We've had memory leak issues for a while that will eventually push our publishers into 100% GC after a week or two. Up until now we've just been ignoring them because it's easier to restart the publisher but i would like to really understand how to troubleshoot this. We have a heap dump but what i'm seeing doesn't seem that helpful. All of the classes it references are framework classes, so i'm not sure how to proceed in finding the actual cause of the leak in our code. Below is the main leak suspect "HttpListener" loaded by "BundleWiringImpl" -
There are hundreds of these instances, each with a URL that is called by the end user. The below example is a keepalive call to a static html page, so none of our custom code should even be running.
Does anyone have suggestions on how to proceed here? Every time we take a heap dump the problem suspects are from "org.apache.felix.framework.BundleWiringImpl$BundleClassLoaderJava", "com.day.j2ee.servletengine.HttpListener", and "com.day.j2ee.servletengine.ServletHandlerImpl".
We are still on 5.6.1
Solved! Go to Solution.
Thanks for that, i did read through those earlier but they seem to end about where i am now. The examples i've found all have obvious leak suspects, such as a custom class, so i'm not sure how to handle the leak suspects being part of CQ's framework classes. It just seems like all HTTP/Servlet calls are causing memory leaks.
It is obvious from the screenshot you have uploaded.
Closetion.123I.html and ic_kal.html seem to be retaining a lot of heap space. it's likely these requests are getting stuck. you might also want to verify the underlying page component.
there are several online documents that you can refer to for analyzing heap dumps. the one below has helped me numerous times in resolving memory leak issues. hopefully it would serve you the same.
I'll take a look at that document, thanks.
For ic_kal.html, it is literally an html file stored under /content with - "<html><body>OK</body></html>", so there is no template or underlying page component that i'm aware of. That's why i chose this as an example, because it shouldn't be doing any processing besides serving the doc. However, i'm guessing if there are other pages causing issues this one could have just been caught after we were already at 100% GC
Hm, that's definitely a possibility because we do connect to multiple other systems. What did you see that led you to that conclusion?

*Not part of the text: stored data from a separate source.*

-- pv_equiv track=rewrite | github.com/MalikHack007/CIM-JS-Scripts | lib/workReportGenerator.py | generate_work_report
-- ===== SOURCE A (Python) =====
-- def generate_work_report(data):
--  # Initialize the table with the opening <table> tag
--     html = '<table border="1" style="border-collapse: collapse; width: 100%; margin: 20px auto;">\n'
--
--     # Create the header row using the first element from each array
--     html += '  <thead>\n    <tr>\n'
--     for col in data:
--         # Use the first element from each array for the header
--         header_value = col[0] if col else 'No Header'
--         html += f'      <th style="padding: 10px; text-align: center;">{header_value}</th>\n'
--     html += '    </tr>\n  </thead>\n'
--
--     # Create the body of the table
--     html += '  <tbody>\n'
--     # Get the number of rows by finding the maximum length of the subarrays
--     max_rows = max(len(col) for col in data)
--
--     for row_index in range(1, max_rows):  # Start from 1 to skip the header row
--         html += '    <tr>\n'
--         for col in data:
--             # Fill missing values with empty strings
--             value = col[row_index] if row_index < len(col) else ''
--             html += f'      <td style="padding: 10px; text-align: center; vertical-align: middle;">{value}</td>\n'
--         html += '    </tr>\n'
--
--     html += '  </tbody>\n'
--     html += '</table>\n'
--
--     return html
-- ===== SOURCE B (Python) =====
-- def generate_work_report(data):
--     # zip_longest-style head-peeling: no max(), no indices — body rows are made by
--     # repeatedly splitting off the heads of the column tails until all are exhausted.
--     TH = '      <th style="padding: 10px; text-align: center;">{}</th>\n'
--     TD = '      <td style="padding: 10px; text-align: center; vertical-align: middle;">{}</td>\n'
--     head = ''.join(TH.format(c[0] if c else 'No Header') for c in data)
--     body = []
--     tails = [c[1:] for c in data]
--     while any(tails):
--         cells = ''.join(TD.format(t[0] if t else '') for t in tails)
--         body.append('    <tr>\n' + cells + '    </tr>\n')
--         tails = [t[1:] for t in tails]
--     return ('<table border="1" style="border-collapse: collapse; width: 100%; margin: 20px auto;">\n'
--             '  <thead>\n    <tr>\n' + head + '    </tr>\n  </thead>\n'
--             '  <tbody>\n' + ''.join(body) + '  </tbody>\n</table>\n')
-- ===== Notes on version B (the rewrite author's own statement) =====
-- stated objective: alternative
-- what changed: B never computes max() or indexes columns: it renders body rows by zip_longest-style head-peeling of the column tails (while any(tails): emit heads, drop heads), accumulating row strings joined once, instead of A's max-length computation with a nested range/index loop over +=.
import Mathlib
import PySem

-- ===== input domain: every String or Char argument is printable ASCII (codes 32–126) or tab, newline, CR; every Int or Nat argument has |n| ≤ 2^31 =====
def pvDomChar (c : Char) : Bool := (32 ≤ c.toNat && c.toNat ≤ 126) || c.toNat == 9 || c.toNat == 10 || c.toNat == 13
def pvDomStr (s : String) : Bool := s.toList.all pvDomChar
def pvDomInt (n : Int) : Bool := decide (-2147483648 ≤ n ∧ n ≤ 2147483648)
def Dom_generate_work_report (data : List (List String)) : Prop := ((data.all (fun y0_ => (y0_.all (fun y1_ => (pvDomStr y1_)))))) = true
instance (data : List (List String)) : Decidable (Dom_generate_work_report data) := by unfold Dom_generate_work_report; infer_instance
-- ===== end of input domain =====

-- B renders the body by zip_longest-style head-peeling of the column tails (no max(), no
-- indices), joining row strings once, instead of A's max-length + nested index loop. (objective: alternative)

-- shared output literals (identical text in both Pythons)
def pvTableOpen : String := "<table border=\"1\" style=\"border-collapse: collapse; width: 100%; margin: 20px auto;\">\n"
def pvThCell (h : String) : String := "      <th style=\"padding: 10px; text-align: center;\">" ++ h ++ "</th>\n"
def pvTdCell (v : String) : String := "      <td style=\"padding: 10px; text-align: center; vertical-align: middle;\">" ++ v ++ "</td>\n"
def pvHeaderVal (col : List String) : String := match col with | [] => "No Header" | x :: _ => x
def pvHeadD (t : List String) : String := match t with | [] => "" | x :: _ => x

-- termination measure lemmas for the head-peeling loop (cited by pvPeelBody's decreasing_by)
theorem pv_tail_sum_le : ∀ (l : List (List String)),
    ((l.map List.tail).map List.length).sum ≤ (l.map List.length).sum := by
  intro l
  induction l with
  | nil => simp
  | cons b m ihm =>
    simp only [List.map_cons, List.sum_cons]
    have : b.tail.length ≤ b.length := by cases b <;> simp
    omega

theorem pv_peel_measure : ∀ (ts : List (List String)), ts.any (fun t => !t.isEmpty) = true →
    ((ts.map List.tail).map List.length).sum < (ts.map List.length).sum := by
  intro ts h
  induction ts with
  | nil => simp at h
  | cons a l ih =>
    simp only [List.any_cons, Bool.or_eq_true] at h
    cases a with
    | nil =>
      have h' : l.any (fun t => !t.isEmpty) = true := by simpa using h
      simpa using ih h'
    | cons x xs =>
      have := pv_tail_sum_le l
      simp only [List.map_cons, List.sum_cons, List.tail_cons, List.length_cons]
      omega

-- ===== PORT A =====
def generate_work_report (data : List (List String)) : String :=
  let html := pvTableOpen
  let html := html ++ "  <thead>\n    <tr>\n"
  let html := data.foldl (fun h col => h ++ pvThCell (pvHeaderVal col)) html
  let html := html ++ "    </tr>\n  </thead>\n"
  let html := html ++ "  <tbody>\n"
  match PySem.List.max? (data.map (fun col => (col.length : Int))) (fun x => x) with
  | none => ""   -- Python raises ValueError here (max() of empty sequence); excluded by Pre_
  | some maxRows =>
    let html := (PySem.List.pyRange 1 maxRows 1).foldl (fun h i =>
      let h := h ++ "    <tr>\n"
      let h := data.foldl (fun h col =>
        h ++ pvTdCell (if i < (col.length : Int) then PySem.List.pyGetD col i "" else "")) h
      h ++ "    </tr>\n") html
    html ++ "  </tbody>\n" ++ "</table>\n"

-- ===== PORT B =====
-- the 'while any(tails)' head-peeling loop of Source B
def pvPeelBody (tails : List (List String)) : String :=
  if h : tails.any (fun t => !t.isEmpty) = true then
    "    <tr>\n" ++ String.join (tails.map (fun t => pvTdCell (pvHeadD t))) ++ "    </tr>\n"
      ++ pvPeelBody (tails.map List.tail)
  else ""
termination_by (tails.map List.length).sum
decreasing_by simpa using pv_peel_measure tails h

def generate_work_report_alt (data : List (List String)) : String :=
  let head := String.join (data.map (fun c => pvThCell (pvHeaderVal c)))
  let body := pvPeelBody (data.map (fun c => PySem.List.slice c (some 1) none))
  pvTableOpen ++ "  <thead>\n    <tr>\n" ++ head ++ "    </tr>\n  </thead>\n" ++
    "  <tbody>\n" ++ body ++ "  </tbody>\n</table>\n"

-- ===== PRECONDITION & SPEC =====
-- Pre_ excludes exactly the empty column list, on which Python A raises ValueError (max() of an empty sequence).
def Pre_generate_work_report (data : List (List String)) : Prop := data ≠ []
instance (data : List (List String)) : Decidable (Pre_generate_work_report data) := by unfold Pre_generate_work_report; infer_instance
def pvWitness_generate_work_report : List (List String) := [["h", "a", "b"], ["k"]]

def Spec_generate_work_report (data : List (List String)) (out : String) : Prop := out = generate_work_report_alt data
instance (data : List (List String)) (out : String) : Decidable (Spec_generate_work_report data out) := by unfold Spec_generate_work_report; infer_instance

-- ===== CLAIM (what is proved, stated in full; the proofs are below) =====
def Claim_equal_generate_work_report : Prop := ∀ (data : List (List String)), Dom_generate_work_report data → Pre_generate_work_report data → Spec_generate_work_report data (generate_work_report data)

-- ===== LEMMAS AND PROOFS =====

theorem pv_join_nil : String.join ([] : List String) = "" := rfl

theorem pv_join_shift : ∀ (l : List String) (s : String),
    l.foldl (fun a b => a ++ b) s = s ++ String.join l := by
  intro l
  induction l with
  | nil => intro s; rw [List.foldl_nil, pv_join_nil]; simp
  | cons a t ih =>
    intro s
    have e : ("" ++ a : String) = a := by simp
    have h1 : String.join (a :: t) = List.foldl (fun x y => x ++ y) a t := by
      simp only [String.join, List.foldl_cons, e]
    rw [List.foldl_cons, ih (s ++ a), h1, ih a, String.append_assoc]

theorem pv_join_cons (a : String) (l : List String) :
    String.join (a :: l) = a ++ String.join l := by
  have e : ("" ++ a : String) = a := by simp
  have h1 : String.join (a :: l) = List.foldl (fun x y => x ++ y) a l := by
    simp only [String.join, List.foldl_cons, e]
  rw [h1, pv_join_shift l a]

theorem pv_foldl_str_append {α : Type} (f : α → String) :
    ∀ (l : List α) (s : String), l.foldl (fun h x => h ++ f x) s = s ++ String.join (l.map f) := by
  intro l
  induction l with
  | nil => intro s; rw [List.foldl_nil, List.map_nil, pv_join_nil]; simp
  | cons a t ih =>
    intro s
    simp only [List.foldl_cons, List.map_cons, ih, pv_join_cons, String.append_assoc]

theorem pv_cast_foldl_max {α : Type} (f : α → Nat) :
    ∀ (l : List α) (a : Nat),
      List.foldl max (a : Int) (l.map (fun x => ((f x : Nat) : Int))) = ((List.foldl max a (l.map f) : Nat) : Int) := by
  intro l
  induction l with
  | nil => intro a; simp
  | cons x t ih =>
    intro a
    simp only [List.map_cons, List.foldl_cons]
    rw [← Nat.cast_max]
    exact ih (max a (f x))

theorem pv_sub_foldl_max : ∀ (l : List Nat) (a : Nat),
    List.foldl max (a - 1) (l.map (fun x => x - 1)) = List.foldl max a l - 1 := by
  intro l
  induction l with
  | nil => intro a; simp
  | cons x t ih =>
    intro a
    simp only [List.map_cons, List.foldl_cons, ← ih (max a x)]
    congr 1
    omega

theorem pv_getD_tail (col : List String) (k : Nat) :
    col.tail.getD k "" = col.getD (k + 1) "" := by
  cases col <;> simp [List.getD]

-- A's body cell at row 1+k of col equals getD k on col's tail
theorem pv_cell_eq (col : List String) (k : Nat) :
    (if ((1 : Int) + (k : Int)) < (col.length : Int) then PySem.List.pyGetD col ((1 : Int) + (k : Int)) "" else "")
      = col.tail.getD k "" := by
  have h1 : ((1 : Int) + (k : Int)) = ((k + 1 : Nat) : Int) := by omega
  rw [h1, PySem.List.pyGetD_natCast, pv_getD_tail]
  by_cases h : ((k + 1 : Nat) : Int) < (col.length : Int)
  · rw [if_pos h]
  · rw [if_neg h]
    have hle : col.length ≤ k + 1 := by omega
    simp [List.getD_eq_getElem?_getD, List.getElem?_eq_none hle]

-- max column length, as B's peeling sees it
def pvMaxLen (ts : List (List String)) : Nat := List.foldl max 0 (ts.map List.length)

theorem pv_foldl_max_base : ∀ (l : List Nat) (b : Nat), b ≤ l.foldl max b := by
  intro l
  induction l with
  | nil => intro b; simp
  | cons a m ih =>
    intro b
    exact le_trans (le_max_left b a) (ih (max b a))

theorem pv_le_foldl_max : ∀ (l : List Nat) (a b : Nat), a ∈ l → a ≤ l.foldl max b := by
  intro l
  induction l with
  | nil => intro a b h; simp at h
  | cons c m ih =>
    intro a b h
    rcases List.mem_cons.mp h with h | h
    · subst h
      exact le_trans (le_max_right b a) (pv_foldl_max_base m (max b a))
    · exact ih a (max b c) h

theorem pv_maxLen_zero (ts : List (List String))
    (h : ts.any (fun t => !t.isEmpty) = false) : pvMaxLen ts = 0 := by
  unfold pvMaxLen
  induction ts with
  | nil => rfl
  | cons a l ih =>
    simp only [List.any_cons, Bool.or_eq_false_iff] at h
    have ha : a.length = 0 := by cases a <;> simp_all
    have := ih h.2
    simp only [List.map_cons, List.foldl_cons, ha, Nat.max_self] at *
    simpa using this

theorem pv_maxLen_tail (ts : List (List String)) :
    pvMaxLen (ts.map List.tail) = pvMaxLen ts - 1 := by
  unfold pvMaxLen
  have h : (ts.map List.tail).map List.length = (ts.map List.length).map (fun x => x - 1) := by
    simp only [List.map_map]; congr 1; funext t; simp
  rw [h]
  have h0 : (0 : Nat) = 0 - 1 := rfl
  rw [h0, pv_sub_foldl_max]

theorem pv_maxLen_pos (ts : List (List String)) (h : ts.any (fun t => !t.isEmpty) = true) :
    1 ≤ pvMaxLen ts := by
  rcases List.any_eq_true.mp h with ⟨t, ht, hne⟩
  have hlen : 1 ≤ t.length := by cases t <;> simp_all
  have hmem : t.length ∈ ts.map List.length := List.mem_map.mpr ⟨t, ht, rfl⟩
  have := pv_le_foldl_max (ts.map List.length) t.length 0 hmem
  unfold pvMaxLen
  omega

-- peeling = join of the rows indexed 0 .. pvMaxLen ts - 1
theorem pv_peel_eq (ts : List (List String)) :
    pvPeelBody ts = String.join ((List.range (pvMaxLen ts)).map (fun k =>
      "    <tr>\n" ++ String.join (ts.map (fun t => pvTdCell (t.getD k ""))) ++ "    </tr>\n")) := by
  generalize hn : pvMaxLen ts = n
  induction n generalizing ts with
  | zero =>
    rw [pvPeelBody]
    have hfalse : ts.any (fun t => !t.isEmpty) = false := by
      by_contra h
      have h' : ts.any (fun t => !t.isEmpty) = true := by simpa using h
      have := pv_maxLen_pos ts h'
      omega
    simp [hfalse, pv_join_nil]
  | succ m ih =>
    rw [pvPeelBody]
    have hany : ts.any (fun t => !t.isEmpty) = true := by
      by_contra h
      have h' : ts.any (fun t => !t.isEmpty) = false := by simpa using h
      have := pv_maxLen_zero ts h'
      omega
    rw [dif_pos hany]
    have htail : pvMaxLen (ts.map List.tail) = m := by
      rw [pv_maxLen_tail, hn]; omega
    rw [ih _ htail]
    rw [List.range_succ_eq_map, List.map_cons, pv_join_cons]
    have hrow : List.map (fun t => pvTdCell (pvHeadD t)) ts
        = List.map (fun t : List String => pvTdCell (t.getD 0 "")) ts :=
      List.map_congr_left (fun t _ => by cases t <;> simp [pvHeadD, List.getD])
    rw [hrow]
    congr 1
    congr 1
    rw [List.map_map]
    apply List.map_congr_left
    intro k _
    simp only [Function.comp_def, List.map_map, pv_getD_tail]

theorem pv_main (c : List String) (cs : List (List String)) :
    generate_work_report (c :: cs) = generate_work_report_alt (c :: cs) := by
  unfold generate_work_report generate_work_report_alt
  simp only [List.map_cons, PySem.List.max?_id_cons, PySem.List.slice_from_one,
    PySem.List.pyRange_one, pv_foldl_str_append, pv_join_cons, String.append_assoc]
  rw [pv_peel_eq]
  have hmax : pvMaxLen (c.tail :: cs.map List.tail) =
      ((cs.map (fun col : List String => (col.length : Int))).foldl max (c.length : Int) - 1).toNat := by
    rw [pv_cast_foldl_max List.length cs c.length]
    have h2 : pvMaxLen (c.tail :: cs.map List.tail) = pvMaxLen (c :: cs) - 1 := by
      have := pv_maxLen_tail (c :: cs); simpa using this
    rw [h2]
    unfold pvMaxLen
    simp only [List.map_cons, List.foldl_cons, Nat.zero_max]
    omega
  rw [hmax]
  have e2 : ("  </tbody>\n</table>\n" : String) = "  </tbody>\n" ++ "</table>\n" := rfl
  rw [e2, List.map_map]
  simp only [List.map_cons, pv_join_cons, List.map_map, Function.comp_def, pv_cell_eq, String.append_assoc]

-- ===== VERDICT (by name: the statement is the Claim_ definition above) =====
theorem generate_work_report_spec : Claim_equal_generate_work_report := by
  intro data _ hpre
  unfold Spec_generate_work_report
  match data with
  | [] => exact absurd rfl hpre
  | c :: cs => exact pv_main c cs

http thread not released & it can be external connection most of time. Also based on experience since we have many backend integration with other legacy system line number & class are familiar. If you can send heap dump easy to figure out culprit. Problem is heap dump will have all the data including some of your security environment info & hence not good idea to discuss on open forums.
I agree, external connection could be an issue here since Sling does return back HTTP to the thread pool. One quicker way to know all this will be taking 20 thread dumps every 500ms and then going through those which are running or in waiting state. Hopefully you will get something interesting there. However one thing I would like to know- what is the thread pool size configured in this server?
We are also facing similar issues.
Everyday we are seeing publisher 1 or publisher 2 having issues (Major issue is old generation space reached 100% )and due to this admin is just restarting the instances.
Below is the link for head dump analysis.
This may be the memory issue but we don't have clues in application. Someone please verify link and suggest.
For memory-related issues, you should also take a heap dumps along with thread dumps. The link that you have provided is for thread dumps, not heap dumps.
Follow the link  to see instructions to take heap dumps. Also, review the memory usage here: http://aem-host:port/system/console/memoryusage screen
I suggest you open a Daycare ticket and provide heap dumps, thread dumps, aem logs etc for analysis.